Dongbing Lai , ... Kenneth E. White , in Basic and Applied Bone Biology (Second Edition), 2019

Linkage Analysis

Linkage analysis is the classic genetic method. Families with multiple affected members, preferably large pedigrees, are used in linkage analysis. It tests the co-segregation of a chromosome region marked by polymorphic genetic markers with a trait locus. This is realized by utilizing recombination, which is DNA exchange between sister chromatids via crossover during normal meiosis. If a marker is close to a trait locus, the rate of recombination is low, and thus the marker will more likely be co-inherited with the trait locus than a marker farther from the trait locus.
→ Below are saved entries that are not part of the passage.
-- pv_equiv track=rewrite | github.com/cisco-en-programmability/dnacenter-ansible | plugins/modules/device_credential_intent.py | get_snmpV3_params
-- ===== SOURCE A (Python) =====
-- def get_snmpV3_params(snmpV3Details):
--     """
--     Format the snmpV3 parameters for the snmpV3 credential configuration in Cisco DNA Center.
--
--     Parameters:
--         snmpV3Details (list of dict) - Cisco DNA Center details containing snmpV3 Credentials.
--
--     Returns:
--         snmpV3 (list of dict) - Processed snmpV3 credential
--         data in the format suitable for the Cisco DNA Center config.
--     """
--
--     snmpV3 = []
--     for item in snmpV3Details:
--         if item is None:
--             snmpV3.append(None)
--         else:
--             value = {
--                 "username": item.get("username"),
--                 "description": item.get("description"),
--                 "snmpMode": item.get("snmpMode"),
--                 "id": item.get("id"),
--             }
--             if value.get("snmpMode") == "AUTHNOPRIV":
--                 value["authType"] = item.get("authType")
--             elif value.get("snmpMode") == "AUTHPRIV":
--                 value.update(
--                     {
--                         "authType": item.get("authType"),
--                         "privacyType": item.get("privacyType"),
--                     }
--                 )
--             snmpV3.append(value)
--     return snmpV3
-- ===== SOURCE B (Python) =====
-- # Staged-passes rewrite: pass 1 builds every base dict; pass 2 adds authType to
-- # all auth modes; pass 3 adds privacyType to AUTHPRIV entries (objective: alternative).
-- def get_snmpV3_params(snmpV3Details):
--     out = [
--         None if item is None else {
--             "username": item.get("username"),
--             "description": item.get("description"),
--             "snmpMode": item.get("snmpMode"),
--             "id": item.get("id"),
--         }
--         for item in snmpV3Details
--     ]
--     for src, dst in zip(snmpV3Details, out):
--         if dst is not None and dst["snmpMode"] in ("AUTHNOPRIV", "AUTHPRIV"):
--             dst["authType"] = src.get("authType")
--     for src, dst in zip(snmpV3Details, out):
--         if dst is not None and dst["snmpMode"] == "AUTHPRIV":
--             dst["privacyType"] = src.get("privacyType")
--     return out
-- ===== Notes on version B (the rewrite author's own statement) =====
-- stated objective: alternative
-- what changed: Replaces A's single accumulator loop with its per-item if/elif mutation by three staged passes over the whole list: one building all base dicts, a second zip-pass adding authType to every auth mode, a third zip-pass adding privacyType to AUTHPRIV entries.
import Mathlib
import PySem

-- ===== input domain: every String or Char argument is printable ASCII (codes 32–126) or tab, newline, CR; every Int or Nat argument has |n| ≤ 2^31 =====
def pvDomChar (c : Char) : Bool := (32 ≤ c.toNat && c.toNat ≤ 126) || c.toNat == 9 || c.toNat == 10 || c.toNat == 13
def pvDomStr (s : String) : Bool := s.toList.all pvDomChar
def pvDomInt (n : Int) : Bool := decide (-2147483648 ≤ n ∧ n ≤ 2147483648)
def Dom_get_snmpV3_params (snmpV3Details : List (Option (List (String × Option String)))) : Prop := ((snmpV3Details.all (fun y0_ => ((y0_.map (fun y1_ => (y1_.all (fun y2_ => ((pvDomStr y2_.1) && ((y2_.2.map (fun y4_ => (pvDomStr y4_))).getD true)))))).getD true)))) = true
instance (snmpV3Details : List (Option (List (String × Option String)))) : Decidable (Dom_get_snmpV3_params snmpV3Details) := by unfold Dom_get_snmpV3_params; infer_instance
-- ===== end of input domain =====

-- B replaces A's single accumulator loop (if/elif mutation per item) by three
-- staged passes: build all base dicts, then add authType, then privacyType
-- (objective: alternative). Return-value equivalence only; no mutation of the input.

-- ===== PORT A =====
-- A's loop: accumulator list, per item build the 4-key dict literal, then
-- mutate it in the if/elif chain before appending.  item.get(k) → Dict.getD ⟨item⟩ k none.
def get_snmpV3_params (snmpV3Details : List (Option (List (String × Option String)))) : List (Option (List (String × Option String))) :=
  snmpV3Details.foldl (fun snmpV3 item =>
    match item with
    | none => snmpV3 ++ [none]
    | some it =>
      let d : PySem.Dict String (Option String) := ⟨it⟩
      let value : PySem.Dict String (Option String) :=
        ⟨[("username", d.getD "username" none),
          ("description", d.getD "description" none),
          ("snmpMode", d.getD "snmpMode" none),
          ("id", d.getD "id" none)]⟩
      let value :=
        if value.getD "snmpMode" none == some "AUTHNOPRIV" then
          value.insert "authType" (d.getD "authType" none)
        else if value.getD "snmpMode" none == some "AUTHPRIV" then
          -- value.update({...}) = two inserts in order
          (value.insert "authType" (d.getD "authType" none)).insert "privacyType" (d.getD "privacyType" none)
        else value
      snmpV3 ++ [some value.items]) []

-- ===== PORT B =====
-- pass 1 of Source B: the list comprehension building every base dict
def pvPass1 (snmpV3Details : List (Option (List (String × Option String)))) :
    List (Option (PySem.Dict String (Option String))) :=
  snmpV3Details.map (fun item =>
    item.map (fun it =>
      let d : PySem.Dict String (Option String) := ⟨it⟩
      (⟨[("username", d.getD "username" none),
         ("description", d.getD "description" none),
         ("snmpMode", d.getD "snmpMode" none),
         ("id", d.getD "id" none)]⟩ : PySem.Dict String (Option String))))

-- pass 2: for src, dst in zip(...): add authType when snmpMode is an auth mode.
-- dst["snmpMode"] is always present in the base dict, so getD is exact here;
-- src is not None whenever dst is (zip is parallel), the none case is unreachable.
def pvPass2 (snmpV3Details : List (Option (List (String × Option String))))
    (out : List (Option (PySem.Dict String (Option String)))) :
    List (Option (PySem.Dict String (Option String))) :=
  (snmpV3Details.zip out).map (fun p =>
    match p.2 with
    | none => none
    | some dst =>
      if [some "AUTHNOPRIV", some "AUTHPRIV"].contains (dst.getD "snmpMode" none) then
        some (dst.insert "authType"
          (match p.1 with
           | some it => (⟨it⟩ : PySem.Dict String (Option String)).getD "authType" none
           | none => none))
      else some dst)

-- pass 3: same shape, privacyType for AUTHPRIV.
def pvPass3 (snmpV3Details : List (Option (List (String × Option String))))
    (out : List (Option (PySem.Dict String (Option String)))) :
    List (Option (PySem.Dict String (Option String))) :=
  (snmpV3Details.zip out).map (fun p =>
    match p.2 with
    | none => none
    | some dst =>
      if dst.getD "snmpMode" none == some "AUTHPRIV" then
        some (dst.insert "privacyType"
          (match p.1 with
           | some it => (⟨it⟩ : PySem.Dict String (Option String)).getD "privacyType" none
           | none => none))
      else some dst)

def get_snmpV3_params_alt (snmpV3Details : List (Option (List (String × Option String)))) : List (Option (List (String × Option String))) :=
  (pvPass3 snmpV3Details (pvPass2 snmpV3Details (pvPass1 snmpV3Details))).map
    (fun o => o.map PySem.Dict.items)

-- ===== PRECONDITION & SPEC =====
def Spec_get_snmpV3_params (snmpV3Details : List (Option (List (String × Option String)))) (out : List (Option (List (String × Option String)))) : Prop := out = get_snmpV3_params_alt snmpV3Details
instance (snmpV3Details : List (Option (List (String × Option String)))) (out : List (Option (List (String × Option String)))) : Decidable (Spec_get_snmpV3_params snmpV3Details out) := by unfold Spec_get_snmpV3_params; infer_instance

-- ===== CLAIM (what is proved, stated in full; the proofs are below) =====
def Claim_equal_get_snmpV3_params : Prop := ∀ (snmpV3Details : List (Option (List (String × Option String)))), Dom_get_snmpV3_params snmpV3Details → Spec_get_snmpV3_params snmpV3Details (get_snmpV3_params snmpV3Details)

-- ===== LEMMAS AND PROOFS =====

-- proof-only name for A's per-item computation
def pvItemA (it : List (String × Option String)) : List (String × Option String) :=
  let d : PySem.Dict String (Option String) := ⟨it⟩
  let value : PySem.Dict String (Option String) :=
    ⟨[("username", d.getD "username" none),
      ("description", d.getD "description" none),
      ("snmpMode", d.getD "snmpMode" none),
      ("id", d.getD "id" none)]⟩
  let value :=
    if value.getD "snmpMode" none == some "AUTHNOPRIV" then
      value.insert "authType" (d.getD "authType" none)
    else if value.getD "snmpMode" none == some "AUTHPRIV" then
      (value.insert "authType" (d.getD "authType" none)).insert "privacyType" (d.getD "privacyType" none)
    else value
  value.items

-- B's three stages composed on a single item
def pvItemB (it : List (String × Option String)) : List (String × Option String) :=
  let d : PySem.Dict String (Option String) := ⟨it⟩
  let base : PySem.Dict String (Option String) :=
    ⟨[("username", d.getD "username" none),
      ("description", d.getD "description" none),
      ("snmpMode", d.getD "snmpMode" none),
      ("id", d.getD "id" none)]⟩
  let s2 :=
    if [some "AUTHNOPRIV", some "AUTHPRIV"].contains (base.getD "snmpMode" none) then
      base.insert "authType" (d.getD "authType" none)
    else base
  let s3 :=
    if s2.getD "snmpMode" none == some "AUTHPRIV" then
      s2.insert "privacyType" (d.getD "privacyType" none)
    else s2
  s3.items

theorem pv_item_eq (it : List (String × Option String)) : pvItemA it = pvItemB it := by
  unfold pvItemA pvItemB
  simp only []
  generalize hm : (PySem.Dict.mk it).getD "snmpMode" none = m
  simp only [PySem.Dict.getD, PySem.Dict.get?] at hm
  rcases m with _ | s
  · simp [PySem.Dict.getD, PySem.Dict.get?]
  · by_cases h1 : s = "AUTHNOPRIV"
    · subst h1
      simp [PySem.Dict.getD, PySem.Dict.get?, PySem.Dict.insert]
    · by_cases h2 : s = "AUTHPRIV"
      · subst h2
        simp [PySem.Dict.getD, PySem.Dict.get?, PySem.Dict.insert]
      · simp [PySem.Dict.getD, PySem.Dict.get?, h1, h2]

-- B's staged passes step one element at a time: each pass maps the head of the zip
theorem pv_alt_none (xs : List (Option (List (String × Option String)))) :
    get_snmpV3_params_alt (none :: xs) = none :: get_snmpV3_params_alt xs := by
  rfl

theorem pv_alt_some (xs : List (Option (List (String × Option String)))) (it : List (String × Option String)) :
    get_snmpV3_params_alt (some it :: xs) = some (pvItemB it) :: get_snmpV3_params_alt xs := by
  show _ :: _ = _ :: _
  congr 1
  unfold pvItemB
  simp only [Option.map_some]
  generalize hm : (PySem.Dict.mk it).getD "snmpMode" none = m
  simp only [PySem.Dict.getD, PySem.Dict.get?] at hm
  rcases m with _ | s
  · simp [PySem.Dict.getD, PySem.Dict.get?]
  · by_cases h1 : s = "AUTHNOPRIV"
    · subst h1
      simp [PySem.Dict.getD, PySem.Dict.get?, PySem.Dict.insert]
    · by_cases h2 : s = "AUTHPRIV"
      · subst h2
        simp [PySem.Dict.getD, PySem.Dict.get?, PySem.Dict.insert]
      · simp [PySem.Dict.getD, PySem.Dict.get?, h1, h2]
-- hence B's three passes are the elementwise map of the composed per-item stages
theorem pv_alt_eq (xs : List (Option (List (String × Option String)))) :
    get_snmpV3_params_alt xs = xs.map (fun item => item.map pvItemB) := by
  induction xs with
  | nil => rfl
  | cons x xs ih =>
    rcases x with _ | it
    · rw [pv_alt_none, ih]; rfl
    · rw [pv_alt_some, ih]; rfl

-- A's fold with accumulator is the elementwise map of pvItemA
theorem pv_fold_eq (xs : List (Option (List (String × Option String))))
    (acc : List (Option (List (String × Option String)))) :
    xs.foldl (fun snmpV3 item =>
      match item with
      | none => snmpV3 ++ [none]
      | some it => snmpV3 ++ [some (pvItemA it)]) acc
      = acc ++ xs.map (fun item => item.map pvItemA) := by
  induction xs generalizing acc with
  | nil => simp
  | cons x xs ih =>
    rcases x with _ | it <;> simp only [List.foldl_cons] <;> rw [ih] <;> simp

-- ===== VERDICT (by name: the statement is the Claim_ definition above) =====
theorem get_snmpV3_params_spec : Claim_equal_get_snmpV3_params := by
  intro xs _
  show get_snmpV3_params xs = get_snmpV3_params_alt xs
  have hA : get_snmpV3_params xs =
      xs.foldl (fun snmpV3 item =>
        match item with
        | none => snmpV3 ++ [none]
        | some it => snmpV3 ++ [some (pvItemA it)]) [] := rfl
  rw [hA, pv_fold_eq, pv_alt_eq]
  simp only [List.nil_append]
  exact List.map_congr_left (fun a _ => congrArg (Option.map · a) (funext pv_item_eq))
Log-likelihood score (LOD score) is calculated to assess the statistical significance of estimated recombination rate. LOD scores ≥3 are considered to be statistically significant. To perform whole genome linkage analysis, hundreds of microsatellite markers (multiallelic markers) or thousands of single-nucleotide polymorphism markers (SNPs, only having two alleles) that are evenly spaced across the entire genome are needed.

There are two major classes of linkage analyses: parametric and nonparametric. Parametric linkage analysis is the traditional method. A disease model such as dominant, additive, and recessive is specified and usually large pedigrees that show clear Mendelian inheritance pattern are analyzed. In nonparametric linkage analysis, the disease model is undefined. This approach is used in analyses of multiple small pedigrees, in which Mendelian inheritance pattern is hard to determine. Regions identified by linkage analysis are usually large with multiple genes included and fine mapping using additional genetic markers is necessary to narrow down the regions that harbor the causal genes.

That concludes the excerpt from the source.